Top of Material to process
-- pv_equiv track=rewrite | github.com/BenZCryptoEngineer/twillioSms | tennis_miner/ingestion/mcp.py | tokenize_rally
-- ===== SOURCE A (Python) =====
-- def tokenize_rally(rally_str: str) -> list[str]:
--     """Split continuous MCP rally string into shot tokens.
--
--     Each shot starts with a letter (type) followed by digits/modifiers.
--     Example: "f1b3f2*" → ["f1", "b3", "f2*"]
--     """
--     if not rally_str or not isinstance(rally_str, str):
--         return []
--
--     tokens = []
--     current = ""
--     for ch in rally_str.strip():
--         if ch.isalpha() and current:
--             tokens.append(current)
--             current = ch
--         else:
--             current += ch
--     if current:
--         tokens.append(current)
--     return tokens
-- ===== SOURCE B (Python) =====
-- def tokenize_rally(rally_str: str) -> list[str]:
--     """Split continuous MCP rally string into shot tokens.
--
--     Two-pointer decomposition: each token is the slice from its starting
--     letter up to the next letter boundary; no character accumulator.
--     """
--     if not rally_str or not isinstance(rally_str, str):
--         return []
--     s = rally_str.strip()
--     tokens = []
--     i, n = 0, len(s)
--     while i < n:
--         j = i + 1
--         while j < n and not s[j].isalpha():
--             j += 1
--         tokens.append(s[i:j])
--         i = j
--     return tokens
-- ===== Notes on version B (the rewrite author's own statement) =====
-- stated objective: alternative
-- what changed: A scans char by char while growing an accumulator string that it flushes at each letter; B uses a two-pointer scan that finds the next letter boundary and slices off one whole token at a time, with no accumulator string.
import Mathlib
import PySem

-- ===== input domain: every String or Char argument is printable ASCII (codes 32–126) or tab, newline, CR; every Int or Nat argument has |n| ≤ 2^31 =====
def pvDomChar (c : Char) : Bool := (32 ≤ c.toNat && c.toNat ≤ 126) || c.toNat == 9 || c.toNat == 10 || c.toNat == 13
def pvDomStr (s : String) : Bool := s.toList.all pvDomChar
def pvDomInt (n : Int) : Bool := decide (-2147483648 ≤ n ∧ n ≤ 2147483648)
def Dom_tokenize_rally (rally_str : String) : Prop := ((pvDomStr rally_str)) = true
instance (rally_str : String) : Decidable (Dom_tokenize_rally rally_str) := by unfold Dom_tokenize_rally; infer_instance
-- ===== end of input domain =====

-- B replaces A's char-by-char accumulator loop with a two-pointer scan that slices off one
-- whole token at each letter boundary (alternative decomposition, same cost).
-- isalpha on one character is exact as PySem.Chars.isalpha on the ASCII domain.

-- ===== PORT A =====
-- one step of A's for-loop over (tokens, current)
def stepA (st : List (List Char) × List Char) (ch : Char) : List (List Char) × List Char :=
  if PySem.Chars.isalpha ch && !st.2.isEmpty then (st.1 ++ [st.2], [ch])
  else (st.1, st.2 ++ [ch])

def tokenize_rally (rally_str : String) : List String :=
  if rally_str = "" then []
  else
    let st := (PySem.Str.strip rally_str).toList.foldl stepA ([], [])
    let toks := if !st.2.isEmpty then st.1 ++ [st.2] else st.1
    toks.map String.ofList

-- ===== PORT B =====
-- the inner while loop: 'while j < n and not s[j].isalpha(): j += 1'
def innerJ (l : List Char) (j : Nat) : Nat :=
  if h : j < l.length then
    if !(PySem.Chars.isalpha l[j]) then innerJ l (j + 1) else j
  else j
termination_by l.length - j

-- needed by outerLoop's termination: the inner loop never moves j backwards
theorem le_innerJ (l : List Char) (j : Nat) : j ≤ innerJ l j := by
  induction j using innerJ.induct l with
  | case1 j h hc ih => rw [innerJ]; simp only [h, dif_pos, hc, if_pos]; omega
  | case2 j h hc => rw [innerJ]; simp [h, hc]
  | case3 j h => rw [innerJ]; simp [h]

-- the outer while loop; s[i:j] with 0 ≤ i ≤ j is exactly (l.take j).drop i
def outerLoop (l : List Char) (i : Nat) : List (List Char) :=
  if _h : i < l.length then
    let j := innerJ l (i + 1)
    ((l.take j).drop i) :: outerLoop l j
  else []
termination_by l.length - i
decreasing_by have := le_innerJ l (i + 1); omega

def tokenize_rally_alt (rally_str : String) : List String :=
  if rally_str = "" then []
  else ((outerLoop (PySem.Str.strip rally_str).toList 0).map String.ofList)

-- ===== PRECONDITION & SPEC =====
def Spec_tokenize_rally (rally_str : String) (out : List String) : Prop := out = tokenize_rally_alt rally_str
instance (rally_str : String) (out : List String) : Decidable (Spec_tokenize_rally rally_str out) := by unfold Spec_tokenize_rally; infer_instance

-- ===== CLAIM (what is proved, stated in full; the proofs are below) =====
def Claim_equal_tokenize_rally : Prop := ∀ (rally_str : String), Dom_tokenize_rally rally_str → Spec_tokenize_rally rally_str (tokenize_rally rally_str)

-- ===== LEMMAS AND PROOFS =====

-- proof-only middle form: B's token list by structural recursion on the char list
def nonAlphaRun : List Char → Nat
  | [] => 0
  | c :: cs => if !(PySem.Chars.isalpha c) then 1 + nonAlphaRun cs else 0

def splitB : List Char → List (List Char)
  | [] => []
  | c :: cs =>
    let j := 1 + nonAlphaRun cs
    (c :: cs).take j :: splitB ((c :: cs).drop j)
termination_by cs => cs.length
decreasing_by simp [List.length_drop]

-- abstract form of A's result from a nonempty current
def groupsRec : List Char → List Char → List (List Char)
  | cur, [] => [cur]
  | cur, c :: cs =>
    if PySem.Chars.isalpha c then cur :: groupsRec [c] cs else groupsRec (cur ++ [c]) cs

def flushA (st : List (List Char) × List Char) : List (List Char) :=
  if !st.2.isEmpty then st.1 ++ [st.2] else st.1

theorem foldA_eq_groups (cs : List Char) : ∀ (toks : List (List Char)) (cur : List Char),
    cur ≠ [] → flushA (cs.foldl stepA (toks, cur)) = toks ++ groupsRec cur cs := by
  induction cs with
  | nil =>
    intro toks cur h
    simp [flushA, groupsRec, h]
  | cons c cs ih =>
    intro toks cur h
    by_cases hc : PySem.Chars.isalpha c = true
    · have : stepA (toks, cur) c = (toks ++ [cur], [c]) := by
        simp [stepA, hc, h]
      simp only [List.foldl_cons, this, ih (toks ++ [cur]) [c] (by simp)]
      simp [groupsRec, hc]
    · have : stepA (toks, cur) c = (toks, cur ++ [c]) := by
        simp [stepA, hc]
      simp only [List.foldl_cons, this, ih toks (cur ++ [c]) (by simp)]
      simp [groupsRec, hc]

theorem groups_eq_split (cs : List Char) : ∀ (cur : List Char),
    groupsRec cur cs = (cur ++ cs.take (nonAlphaRun cs)) :: splitB (cs.drop (nonAlphaRun cs)) := by
  induction cs with
  | nil => intro cur; simp [groupsRec, splitB, nonAlphaRun]
  | cons c cs ih =>
    intro cur
    by_cases hc : PySem.Chars.isalpha c = true
    · have hn : nonAlphaRun (c :: cs) = 0 := by simp [nonAlphaRun, hc]
      rw [hn]
      simp only [List.take_zero, List.drop_zero, List.append_nil, groupsRec, hc, if_true]
      rw [ih [c]]
      simp [splitB, Nat.add_comm]
    · have hn : nonAlphaRun (c :: cs) = 1 + nonAlphaRun cs := by simp [nonAlphaRun, hc]
      rw [hn]
      simp only [groupsRec]
      rw [if_neg hc]
      rw [ih (cur ++ [c])]
      have ht : (c :: cs).take (1 + nonAlphaRun cs) = c :: cs.take (nonAlphaRun cs) := by
        rw [Nat.add_comm]; exact List.take_succ_cons
      have hd : (c :: cs).drop (1 + nonAlphaRun cs) = cs.drop (nonAlphaRun cs) := by
        rw [Nat.add_comm]; exact List.drop_succ_cons
      rw [ht, hd]
      simp

theorem splitB_eq_groups (c : Char) (cs : List Char) : splitB (c :: cs) = groupsRec [c] cs := by
  rw [groups_eq_split cs [c]]
  simp [splitB, Nat.add_comm]

-- the inner index loop computes the length of the non-letter run after j
theorem innerJ_eq (l : List Char) (j : Nat) (hj : j ≤ l.length) :
    innerJ l j = j + nonAlphaRun (l.drop j) := by
  induction j using innerJ.induct l with
  | case1 j h hc ih =>
    rw [innerJ]
    simp only [h, dif_pos, hc, if_pos]
    rw [ih (by omega)]
    rw [List.drop_eq_getElem_cons h]
    simp [nonAlphaRun, hc]
    omega
  | case2 j h hc =>
    rw [innerJ]
    simp only [h, dif_pos, hc]
    rw [List.drop_eq_getElem_cons h]
    simp_all [nonAlphaRun]
  | case3 j h =>
    have : j = l.length := by omega
    rw [innerJ]
    simp [this, nonAlphaRun]

-- the outer index loop is the structural split of the remaining suffix
theorem outerLoop_eq_splitB (l : List Char) (i : Nat) : outerLoop l i = splitB (l.drop i) := by
  induction i using outerLoop.induct l with
  | case1 i h j ih =>
    rw [outerLoop]
    simp only [h, dif_pos]
    have hj : innerJ l (i + 1) = (i + 1) + nonAlphaRun (l.drop (i + 1)) := innerJ_eq l (i + 1) (by omega)
    have hcons : l.drop i = l[i] :: l.drop (i + 1) := List.drop_eq_getElem_cons h
    have ih' : outerLoop l (innerJ l (i + 1)) = splitB (l.drop (innerJ l (i + 1))) := ih
    rw [ih', hj, hcons]
    simp only [splitB]
    congr 1
    · rw [List.drop_take]
      have h2 : i + 1 + nonAlphaRun (l.drop (i + 1)) - i = 1 + nonAlphaRun (l.drop (i + 1)) := by omega
      rw [h2, hcons, Nat.add_comm, List.take_succ_cons]
    · congr 1
      rw [Nat.add_comm 1, List.drop_succ_cons, ← List.drop_drop]
  | case2 i h =>
    rw [outerLoop]
    have : l.length ≤ i := by omega
    simp [h, List.drop_eq_nil_of_le this, splitB]

-- ===== VERDICT (by name: the statement is the Claim_ definition above) =====
theorem tokenize_rally_spec : Claim_equal_tokenize_rally := by
  intro s _
  unfold Spec_tokenize_rally tokenize_rally tokenize_rally_alt
  by_cases hs : s = ""
  · simp [hs]
  · simp only [if_neg hs]
    rw [outerLoop_eq_splitB, List.drop_zero]
    cases hl : (PySem.Str.strip s).toList with
    | nil => simp [splitB]
    | cons c cs =>
      have h1 : List.foldl stepA ([], []) (c :: cs) = List.foldl stepA ([], [c]) cs := by
        simp [List.foldl_cons, stepA]
      have h2 := foldA_eq_groups cs [] [c] (by simp)
      simp only [flushA] at h2
      simp only [h1]
      rw [splitB_eq_groups, h2]
      simp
Bottom of Material to process
• **Task item**
In the listing above, locate the line with "else ((outerLoop (PySem.Str.strip" and the line with "instance (rally_str : String) (out", then extract exactly those lines and every line between them, and nothing more.

• **Finished task**
  else ((outerLoop (PySem.Str.strip rally_str).toList 0).map String.ofList)

-- ===== PRECONDITION & SPEC =====
def Spec_tokenize_rally (rally_str : String) (out : List String) : Prop := out = tokenize_rally_alt rally_str
instance (rally_str : String) (out : List String) : Decidable (Spec_tokenize_rally rally_str out) := by unfold Spec_tokenize_rally; infer_instance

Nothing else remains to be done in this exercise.